### Directions:
Retype only the lines at the head of the records, first through the one with "-- stated objective: alternative", exactly as written.

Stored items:
-- pv_equiv track=rewrite | github.com/Evan-Gao/SLTK | sltk/utils/span_prf.py | get_span_nodict
-- ===== SOURCE A (Python) =====
-- def get_span_nodict(sent_labels):
--     """
--     get success answer spans in a sequence
--     :param pred_label: ndarray !NOTE: the span is 前闭后开
--     :return: list of tuple spans
--     """
--     span = []
--     for i, word_label in enumerate(sent_labels):
--         if word_label == 'S':
--             if i + 1 == len(sent_labels):
--                 span.append((i, i + 1))
--             elif sent_labels[i + 1] == 'O':
--                 span.append((i, i + 1))
--             continue
--         if word_label == 'B':
--             if i + 1 == len(sent_labels): # 判断是不是最后一个字
--                 continue
--             elif sent_labels[i + 1] == 'E': # 判断是不是BE
--                 span.append((i, i + 2))
--             elif sent_labels[i + 1] == 'I': # 判断是不是BI...IE
--                 j = i
--                 while j + 1 != len(sent_labels) and sent_labels[j + 1] == 'I':
--                     j += 1
--                 if j + 1 != len(sent_labels) and sent_labels[j + 1] == 'E':
--                     span.append((i, j+2))
--     return span
-- ===== SOURCE B (Python) =====
-- def get_span_nodict(sent_labels):
--     """Single forward pass: a tiny state machine carrying the pending 'S' index and
--     the start of the current 'B','I'... run, instead of A's lookahead + inner while."""
--     span = []
--     s_pend = None   # index of an 'S' waiting to see whether the next label is 'O' (or end)
--     b_start = None  # start index of a live 'B' 'I'* run
--     for i, lab in enumerate(sent_labels):
--         if s_pend is not None:
--             if lab == 'O':
--                 span.append((s_pend, s_pend + 1))
--             s_pend = None
--         if lab == 'S':
--             s_pend = i
--             b_start = None
--         elif lab == 'B':
--             b_start = i
--         elif lab == 'E':
--             if b_start is not None:
--                 span.append((b_start, i + 1))
--             b_start = None
--         elif lab != 'I':
--             b_start = None
--     if s_pend is not None:
--         span.append((s_pend, s_pend + 1))
--     return span
-- ===== Notes on version B (the rewrite author's own statement) =====
-- stated objective: alternative
-- what changed: A scans with lookahead (peeking at sent_labels[i+1] and an inner while loop that re-walks the 'I' run); B is a single forward pass state machine that carries the pending 'S' index and the start of the live 'B','I'* run and emits each span when its closing label (or the end) is reached.
import Mathlib
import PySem

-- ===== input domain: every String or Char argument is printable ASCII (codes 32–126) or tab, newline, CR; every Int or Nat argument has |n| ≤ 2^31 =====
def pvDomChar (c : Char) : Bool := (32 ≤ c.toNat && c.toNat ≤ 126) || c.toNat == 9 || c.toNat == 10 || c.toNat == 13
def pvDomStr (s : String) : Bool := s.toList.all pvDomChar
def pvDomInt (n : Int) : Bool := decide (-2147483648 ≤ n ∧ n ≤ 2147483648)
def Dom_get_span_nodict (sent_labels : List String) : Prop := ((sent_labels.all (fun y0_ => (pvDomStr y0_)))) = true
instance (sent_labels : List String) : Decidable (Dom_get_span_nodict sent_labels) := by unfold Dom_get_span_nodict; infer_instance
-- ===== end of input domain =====

-- B replaces A's lookahead-with-inner-while scan by a single forward pass carrying
-- the pending 'S' index and the start of the live 'B','I'* run (objective: alternative).

-- ===== PORT A =====
-- the inner `while j + 1 != len(...) and sent_labels[j+1] == 'I': j += 1` loop
def aJ (l : List String) (j : Nat) : Nat :=
  if j + 1 ≠ l.length ∧ l.getD (j + 1) "" = "I" then aJ l (j + 1) else j
termination_by l.length - j
decreasing_by
  rename_i h
  have hlt : j + 1 < l.length := by
    by_contra hc
    have hn : l[j + 1]? = none := by
      rw [List.getElem?_eq_none_iff]; omega
    simp [List.getD, hn] at h
  omega

def get_span_nodict (sent_labels : List String) : List (Int × Int) :=
  (List.range sent_labels.length).foldl (fun span i =>
    let word_label := sent_labels.getD i ""
    if word_label = "S" then
      if i + 1 = sent_labels.length then span ++ [((i : Int), (i : Int) + 1)]
      else if sent_labels.getD (i + 1) "" = "O" then span ++ [((i : Int), (i : Int) + 1)]
      else span
    else if word_label = "B" then
      if i + 1 = sent_labels.length then span
      else if sent_labels.getD (i + 1) "" = "E" then span ++ [((i : Int), (i : Int) + 2)]
      else if sent_labels.getD (i + 1) "" = "I" then
        let j := aJ sent_labels i
        if j + 1 ≠ sent_labels.length ∧ sent_labels.getD (j + 1) "" = "E" then
          span ++ [((i : Int), (j : Int) + 2)]
        else span
      else span
    else span) []

-- ===== PORT B =====
def bLoop (i : Nat) (s_pend b_start : Option Nat) (span : List (Int × Int)) :
    List String → List (Int × Int)
  | [] =>
    match s_pend with
    | some s => span ++ [((s : Int), (s : Int) + 1)]
    | none => span
  | lab :: rest =>
    let span1 :=
      match s_pend with
      | some s => if lab = "O" then span ++ [((s : Int), (s : Int) + 1)] else span
      | none => span
    if lab = "S" then bLoop (i + 1) (some i) none span1 rest
    else if lab = "B" then bLoop (i + 1) none (some i) span1 rest
    else if lab = "E" then
      bLoop (i + 1) none none
        (match b_start with
         | some b => span1 ++ [((b : Int), (i : Int) + 1)]
         | none => span1) rest
    else if lab = "I" then bLoop (i + 1) none b_start span1 rest
    else bLoop (i + 1) none none span1 rest

def get_span_nodict_alt (sent_labels : List String) : List (Int × Int) :=
  bLoop 0 none none [] sent_labels

-- ===== PRECONDITION & SPEC =====
def Spec_get_span_nodict (sent_labels : List String) (out : List (Int × Int)) : Prop := out = get_span_nodict_alt sent_labels
instance (sent_labels : List String) (out : List (Int × Int)) : Decidable (Spec_get_span_nodict sent_labels out) := by unfold Spec_get_span_nodict; infer_instance

-- ===== CLAIM (what is proved, stated in full; the proofs are below) =====
def Claim_equal_get_span_nodict : Prop := ∀ (sent_labels : List String), Dom_get_span_nodict sent_labels → Spec_get_span_nodict sent_labels (get_span_nodict sent_labels)

-- ===== LEMMAS AND PROOFS =====

-- number of leading "I" labels
def leadI : List String → Nat
  | [] => 0
  | x :: t => if x = "I" then leadI t + 1 else 0

-- reference spans of the suffix starting at absolute position i
def F (i : Nat) : List String → List (Int × Int)
  | [] => []
  | lab :: t =>
    (if lab = "S" then
       (if t = [] ∨ t.head? = some "O" then [((i : Int), (i : Int) + 1)] else [])
     else if lab = "B" then
       (if (t.drop (leadI t)).head? = some "E" then
          [((i : Int), (i : Int) + (leadI t : Int) + 2)]
        else [])
     else []) ++ F (i + 1) t

-- pending-'S' contribution
def E1 (s_pend : Option Nat) (rest : List String) : List (Int × Int) :=
  match s_pend with
  | some s => if rest = [] ∨ rest.head? = some "O" then [((s : Int), (s : Int) + 1)] else []
  | none => []

-- live 'B'-run contribution
def E2 (b_start : Option Nat) (i : Nat) (rest : List String) : List (Int × Int) :=
  match b_start with
  | some b =>
    if (rest.drop (leadI rest)).head? = some "E" then
      [((b : Int), (i : Int) + (leadI rest : Int) + 1)]
    else []
  | none => []

lemma leadI_le (t : List String) : leadI t ≤ t.length := by
  induction t with
  | nil => simp [leadI]
  | cons x t ih =>
    by_cases h : x = "I"
    · simp [leadI, h]; omega
    · simp [leadI, h]

lemma bLoop_eq (rest : List String) : ∀ (i : Nat) (s_pend b_start : Option Nat) (span : List (Int × Int)),
    bLoop i s_pend b_start span rest = span ++ E1 s_pend rest ++ E2 b_start i rest ++ F i rest := by
  induction rest with
  | nil =>
    intro i sp bs span
    cases sp <;> cases bs <;> simp [bLoop, E1, E2, F, leadI]
  | cons lab t ih =>
    intro i sp bs span
    by_cases hS : lab = "S"
    · subst hS
      cases sp <;> cases bs <;>
        simp [bLoop, ih, E1, E2, F, leadI]
    · by_cases hB : lab = "B"
      · subst hB
        cases sp <;> cases bs <;>
          · simp [bLoop, ih, E1, E2, F, leadI]
            try ring_nf
      · by_cases hE : lab = "E"
        · subst hE
          cases sp <;> cases bs <;>
            simp [bLoop, ih, E1, E2, F, leadI]
        · by_cases hI : lab = "I"
          · subst hI
            cases sp <;> cases bs <;>
              · simp [bLoop, ih, E1, E2, F, leadI, hS, hB, hE]
                try push_cast
                try ring_nf
          · cases sp <;> cases bs <;>
              · simp [bLoop, ih, E1, E2, F, leadI, hS, hB, hE, hI]
                try (split_ifs <;> simp)

-- A's per-index emission
def emitA (l : List String) (i : Nat) : List (Int × Int) :=
  let w := l.getD i ""
  if w = "S" then
    (if i + 1 = l.length then [((i : Int), (i : Int) + 1)]
     else if l.getD (i + 1) "" = "O" then [((i : Int), (i : Int) + 1)]
     else [])
  else if w = "B" then
    (if i + 1 = l.length then []
     else if l.getD (i + 1) "" = "E" then [((i : Int), (i : Int) + 2)]
     else if l.getD (i + 1) "" = "I" then
       (if aJ l i + 1 ≠ l.length ∧ l.getD (aJ l i + 1) "" = "E" then
          [((i : Int), (aJ l i : Int) + 2)]
        else [])
     else [])
  else []

lemma foldA_eq (l : List String) :
    get_span_nodict l = (List.range l.length).flatMap (emitA l) := by
  rw [get_span_nodict, List.flatMap_eq_foldl]
  apply List.foldl_ext
  intro span i _
  simp only [emitA]
  split_ifs <;> simp

lemma aJ_eq (l : List String) (t : List String) : ∀ i, l.drop (i + 1) = t → aJ l i = i + leadI t := by
  induction t with
  | nil =>
    intro i h
    have hlen : l.length ≤ i + 1 := by
      have := List.drop_eq_nil_iff.mp h; omega
    have hn : l[i + 1]? = none := by rw [List.getElem?_eq_none_iff]; omega
    rw [aJ]
    simp [List.getD, hn, leadI]
  | cons c t ih =>
    intro i h
    have hx : l[i + 1]? = some c := by rw [← List.head?_drop, h]; rfl
    obtain ⟨hlt, -⟩ := List.getElem?_eq_some_iff.mp hx
    have hget : l.getD (i + 1) "" = c := by simp [List.getD, hx]
    by_cases hc : c = "I"
    · subst hc
      rw [aJ]
      have hrec : aJ l (i + 1) = (i + 1) + leadI t := by
        apply ih
        rw [← List.drop_drop, h]; rfl
      rw [if_pos ⟨by omega, hget⟩, hrec]
      simp [leadI]; omega
    · rw [aJ]
      simp [List.getD, hx, hc, leadI]

lemma flatMap_emitA (l : List String) (t : List String) :
    ∀ i, l.drop i = t → (List.range' i t.length).flatMap (emitA l) = F i t := by
  induction t with
  | nil => intro i h; simp [F]
  | cons lab t ih =>
    intro i h
    have hi : i < l.length := by
      by_contra hc
      rw [List.drop_eq_nil_iff.mpr (by omega)] at h
      simp at h
    have hdt : l.drop (i + 1) = t := by
      rw [← List.drop_drop, h]; rfl
    have hlen : t.length = l.length - (i + 1) := by
      rw [← hdt, List.length_drop]
    have hxi : l[i]? = some lab := by rw [← List.head?_drop, h]; rfl
    have hend : i + 1 = l.length ↔ t = [] := by
      rw [← hdt, List.drop_eq_nil_iff]
      constructor <;> intro <;> omega
    simp only [List.length_cons]
    rw [List.range'_succ, List.flatMap_cons, ih (i + 1) hdt]
    simp only [F]
    congr 1
    -- remaining: emitA l i = the head contribution of F i (lab :: t)
    cases t with
    | nil =>
      have h1 : i + 1 = l.length := hend.mpr rfl
      simp only [emitA, List.getD, hxi, Option.getD_some, h1]
      split_ifs <;> simp_all [leadI]
    | cons a t' =>
      have hxa : l[i + 1]? = some a := by rw [← List.head?_drop, hdt]; rfl
      obtain ⟨hlt1, -⟩ := List.getElem?_eq_some_iff.mp hxa
      have hne : ¬ i + 1 = l.length := by omega
      by_cases hS : lab = "S"
      · subst hS
        by_cases hO : a = "O" <;>
          simp [emitA, List.getD, hxi, hxa, hne, hO]
      · by_cases hB : lab = "B"
        · subst hB
          by_cases hEa : a = "E"
          · subst hEa
            simp [emitA, List.getD, hxi, hxa, hne, leadI]
          · by_cases hIa : a = "I"
            · subst hIa
              have hj : aJ l i = i + leadI ("I" :: t') := aJ_eq l _ i hdt
              set k := leadI ("I" :: t') with hkdef
              have hkle : k ≤ t'.length + 1 := by
                have := leadI_le ("I" :: t'); simpa [← hkdef] using this
              have hub : i + k + 1 ≤ l.length := by
                simp only [List.length_cons] at hlen; omega
              have hhead : (("I" :: t').drop k).head? = l[i + k + 1]? := by
                rw [List.head?_drop, ← hdt, List.getElem?_drop]
                congr 1; omega
              have hiff : ((¬ i + k + 1 = l.length) ∧ l[i + k + 1]?.getD "" = "E") ↔
                  l[i + k + 1]? = some "E" := by
                constructor
                · rintro ⟨h1, h2⟩
                  have hlt2 : i + k + 1 < l.length := by omega
                  rw [List.getElem?_eq_getElem hlt2] at h2 ⊢
                  simp only [Option.getD_some] at h2
                  rw [h2]
                · intro hx
                  obtain ⟨hlt2, hv⟩ := List.getElem?_eq_some_iff.mp hx
                  exact ⟨by omega, by rw [hx]; rfl⟩
              have hEA : emitA l i =
                  if (¬ i + k + 1 = l.length) ∧ l[i + k + 1]?.getD "" = "E" then
                    [((i : Int), (i : Int) + (k : Int) + 2)]
                  else [] := by
                simp only [emitA, List.getD, hxi, hxa, Option.getD_some, hj]
                simp [hne]
              rw [hEA, hhead]
              by_cases hc2 : l[i + k + 1]? = some "E"
              · rw [if_pos (hiff.mpr hc2), if_pos hc2]
                simp
              · rw [if_neg (fun hh => hc2 (hiff.mp hh)), if_neg hc2]
                simp
            · simp [emitA, List.getD, hxi, hxa, hne, hEa, hIa, leadI]
        · simp [emitA, List.getD, hxi, hS, hB]

-- ===== VERDICT (by name: the statement is the Claim_ definition above) =====
theorem get_span_nodict_spec : Claim_equal_get_span_nodict := by
  intro l _
  show get_span_nodict l = get_span_nodict_alt l
  rw [foldA_eq, get_span_nodict_alt, bLoop_eq, List.range_eq_range',
    flatMap_emitA l l 0 (by simp)]
  simp [E1, E2]
theorem outer_spec (gn : List String) (gs : List Int) (cols : Int) (h : gn.length = gs.length) :
    ∀ (l : List Int) (st : Nat × Int) (acc : List String), fbValid gs st →
      (l.foldl (fun (s : (Nat × Int) × List String) _ =>
          (((PySem.List.pyRange 0 cols 1).foldl (fun (t : (Nat × Int) × List String) _ =>
              ((fb_seat gn gs t.1).1, t.2 ++ [(fb_seat gn gs t.1).2])) (s.1, [])).1,
           s.2 ++ [PySem.Str.join "," ((PySem.List.pyRange 0 cols 1).foldl
              (fun (t : (Nat × Int) × List String) _ =>
                ((fb_seat gn gs t.1).1, t.2 ++ [(fb_seat gn gs t.1).2])) (s.1, [])).2])) (st, acc)).2
        = acc ++ (List.range l.length).map (fun r =>
            PySem.Str.join "," (fbWindow gn gs (min (fbPos gs st + r * cols.toNat) (fbL gn gs).length) cols.toNat)) := by
  intro l
  induction l with
  | nil => intro st acc _; simp
  | cons x t ih =>
    intro st acc hv
    simp only [List.foldl_cons, List.length_cons]
    obtain ⟨i1, i2, i3⟩ := inner_spec gn gs h (PySem.List.pyRange 0 cols 1) st [] hv
    have hlen : (PySem.List.pyRange 0 cols 1).length = cols.toNat := by
      rw [PySem.List.length_pyRange_one]
      simp
    rw [hlen] at i2 i3
    rw [List.nil_append] at i3
    have hple := pos_le_total gs gn h st hv
    rw [ih _ _ i1, i3, List.range_succ_eq_map, List.map_cons, List.map_map]
    have hhead : min (fbPos gs st + 0 * cols.toNat) (fbL gn gs).length = fbPos gs st := by
      simp only [Nat.zero_mul, Nat.add_zero]
      omega
    rw [hhead, List.append_assoc, List.singleton_append]
    congr 1
    congr 1
    apply List.map_congr_left
    intro r _
    simp only [Function.comp_apply, Nat.succ_eq_add_one]
    rw [i2]
    have heq : min (min (fbPos gs st + cols.toNat) (fbL gn gs).length + r * cols.toNat) (fbL gn gs).length
        = min (fbPos gs st + (r + 1) * cols.toNat) (fbL gn gs).length := by
      have hm : (r + 1) * cols.toNat = r * cols.toNat + cols.toNat := by ring
      omega
    rw [heq]

-- per-row reconciliation: B's window is A's (possibly padded) slice
theorem window_eq_slice (gn : List String) (gs : List Int) (cols : Int) (r : Nat)
    (hneg : cols < 0 → ((fbL gn gs).length : Int) + cols ≤ 0) :
    fbWindow gn gs (min (r * cols.toNat) (fbL gn gs).length) cols.toNat
      = PySem.List.slice (fbL gn gs) (some ((r : Int) * cols)) (some ((r : Int) * cols + cols))
        ++ List.replicate ((cols - ((PySem.List.slice (fbL gn gs) (some ((r : Int) * cols)) (some ((r : Int) * cols + cols))).length : Int)).toNat) "Empty" := by
  rcases lt_trichotomy cols 0 with hc | hc | hc
  · -- cols < 0: zero seats per row in B; A's slice is empty because all passengers fit in -cols
    have hT := hneg hc
    have hrneg : (r : Int) * cols ≤ 0 := mul_nonpos_of_nonneg_of_nonpos (by positivity) (le_of_lt hc)
    have hc0 : cols.toNat = 0 := by omega
    rw [hc0, window_zero]
    have hstop : PySem.List.clampIdx (fbL gn gs).length ((r : Int) * cols + cols) = 0 := by
      have hstopneg : (r : Int) * cols + cols < 0 := by omega
      have hk : (r : Int) * cols + cols = -(((-((r : Int) * cols + cols)).toNat : Int)) := by omega
      rw [hk, PySem.List.clampIdx_neg_natCast _ _ (by omega)]
      have hTk : ((fbL gn gs).length : Int) ≤ -((r : Int) * cols + cols) := by omega
      omega
    have hlen0 : (PySem.List.slice (fbL gn gs) (some ((r : Int) * cols)) (some ((r : Int) * cols + cols))).length = 0 := by
      rw [PySem.List.length_slice, hstop]
      omega
    rw [List.eq_nil_of_length_eq_zero hlen0]
    have hcnt : ((cols - ((([] : List String)).length : Int)).toNat) = 0 := by
      simp
      omega
    rw [hcnt]
    simp
  · -- cols = 0
    subst hc
    have h0 : ((r : Int) * 0) = ((0 : Nat) : Int) := by simp
    rw [Int.toNat_zero, window_zero, h0]
    rw [show ((0 : Nat) : Int) + 0 = ((0 : Nat) : Int) by simp, PySem.List.slice_natCast]
    simp
  · -- 0 < cols
    obtain ⟨c, rfl⟩ := Int.eq_ofNat_of_zero_le (le_of_lt hc)
    simp only [Int.toNat_natCast]
    have hb1 : (r : Int) * (c : Int) = ((r * c : Nat) : Int) := by push_cast; ring
    rw [hb1, PySem.List.slice_natCast_add]
    unfold fbWindow
    by_cases hrT : r * c ≤ (fbL gn gs).length
    · rw [min_eq_left hrT]
      congr 1
      congr 1
      simp only [List.length_take, List.length_drop]
      omega
    · have hmin : min (r * c) (fbL gn gs).length = (fbL gn gs).length := by omega
      rw [hmin, List.drop_length, List.drop_eq_nil_of_le (by omega), List.take_nil,
        List.nil_append]
      simp only [List.length_nil]
      congr 1
      omega

theorem fill_bus_eq_alt (group_names : List String) (group_sizes : List Int) (bus_config : List Int)
    (hlen : group_names.length = group_sizes.length)
    (hnd : ¬ D_fill_bus group_names group_sizes bus_config) :
    fill_bus group_names group_sizes bus_config = fill_bus_alt group_names group_sizes bus_config := by
  unfold D_fill_bus at hnd
  simp only [fill_bus, fill_bus_alt]
  set rows := PySem.List.pyGetD bus_config 0 0 with hrows
  set cols := PySem.List.pyGetD bus_config 1 0 with hcols
  rw [gen_eq_flatMap _ _ hlen]
  set L := fbL group_names group_sizes with hLdef
  set P := if rows * cols > (L.length : Int) then
      (PySem.List.pyRange 0 (rows * cols - (L.length : Int)) 1).foldl
        (fun acc _ => acc ++ ["Empty"]) L
    else L with hP
  have hP' : P = if rows * cols > (L.length : Int) then
      L ++ List.replicate (rows * cols - (L.length : Int)).toNat "Empty" else L := by
    rw [hP]
    split_ifs with h0
    · exact pad_loop_eq L _
    · rfl
  rw [row_loop_eq cols
    (fun pos => PySem.Str.join "," (PySem.List.slice P (some pos) (some (pos + cols))))
    (PySem.List.pyRange 0 rows 1) [] 0]
  have hvalid0 : fbValid group_sizes (0, 0) := ⟨Nat.zero_le _, le_refl 0, Nat.zero_le _⟩
  rw [outer_spec group_names group_sizes cols hlen (PySem.List.pyRange 0 rows 1) (0, 0) [] hvalid0]
  rw [List.nil_append, List.nil_append, PySem.List.length_pyRange_one]
  have hpos0 : fbPos group_sizes (0, 0) = 0 := by simp [fbPos, fbPre]
  apply List.map_congr_left
  intro i hi
  rw [List.mem_range] at hi
  have hi' : i < rows.toNat := by omega
  have hrowpos : 0 < rows := by omega
  congr 1
  rw [hpos0]
  simp only [zero_add]
  rw [row_eq L rows cols i hi' P hP', window_eq_slice group_names group_sizes cols i ?side]
  case side =>
    intro hcneg
    have hsum : ¬ (-cols < ((group_sizes.map (fun s => max s 0)).sum)) := by
      intro hlt
      exact hnd ⟨hrowpos, hcneg, hlt⟩
    have hs2 := sum_max_eq_len group_names group_sizes hlen
    omega

-- ===== VERDICT (by name: the statements are the Claim_ definitions above) =====
theorem fill_bus_spec : Claim_unchanged_fill_bus :=
  fun group_names group_sizes bus_config _ hpre hnd =>
    fill_bus_eq_alt group_names group_sizes bus_config hpre.1 hnd

theorem fill_bus_changed : Claim_changed_fill_bus := by
  unfold Claim_changed_fill_bus
  decide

### Written answer:
-- pv_equiv track=rewrite | github.com/Evan-Gao/SLTK | sltk/utils/span_prf.py | get_span_nodict
-- ===== SOURCE A (Python) =====
-- def get_span_nodict(sent_labels):
--     """
--     get success answer spans in a sequence
--     :param pred_label: ndarray !NOTE: the span is 前闭后开
--     :return: list of tuple spans
--     """
--     span = []
--     for i, word_label in enumerate(sent_labels):
--         if word_label == 'S':
--             if i + 1 == len(sent_labels):
--                 span.append((i, i + 1))
--             elif sent_labels[i + 1] == 'O':
--                 span.append((i, i + 1))
--             continue
--         if word_label == 'B':
--             if i + 1 == len(sent_labels): # 判断是不是最后一个字
--                 continue
--             elif sent_labels[i + 1] == 'E': # 判断是不是BE
--                 span.append((i, i + 2))
--             elif sent_labels[i + 1] == 'I': # 判断是不是BI...IE
--                 j = i
--                 while j + 1 != len(sent_labels) and sent_labels[j + 1] == 'I':
--                     j += 1
--                 if j + 1 != len(sent_labels) and sent_labels[j + 1] == 'E':
--                     span.append((i, j+2))
--     return span
-- ===== SOURCE B (Python) =====
-- def get_span_nodict(sent_labels):
--     """Single forward pass: a tiny state machine carrying the pending 'S' index and
--     the start of the current 'B','I'... run, instead of A's lookahead + inner while."""
--     span = []
--     s_pend = None   # index of an 'S' waiting to see whether the next label is 'O' (or end)
--     b_start = None  # start index of a live 'B' 'I'* run
--     for i, lab in enumerate(sent_labels):
--         if s_pend is not None:
--             if lab == 'O':
--                 span.append((s_pend, s_pend + 1))
--             s_pend = None
--         if lab == 'S':
--             s_pend = i
--             b_start = None
--         elif lab == 'B':
--             b_start = i
--         elif lab == 'E':
--             if b_start is not None:
--                 span.append((b_start, i + 1))
--             b_start = None
--         elif lab != 'I':
--             b_start = None
--     if s_pend is not None:
--         span.append((s_pend, s_pend + 1))
--     return span
-- ===== Notes on version B (the rewrite author's own statement) =====
-- stated objective: alternative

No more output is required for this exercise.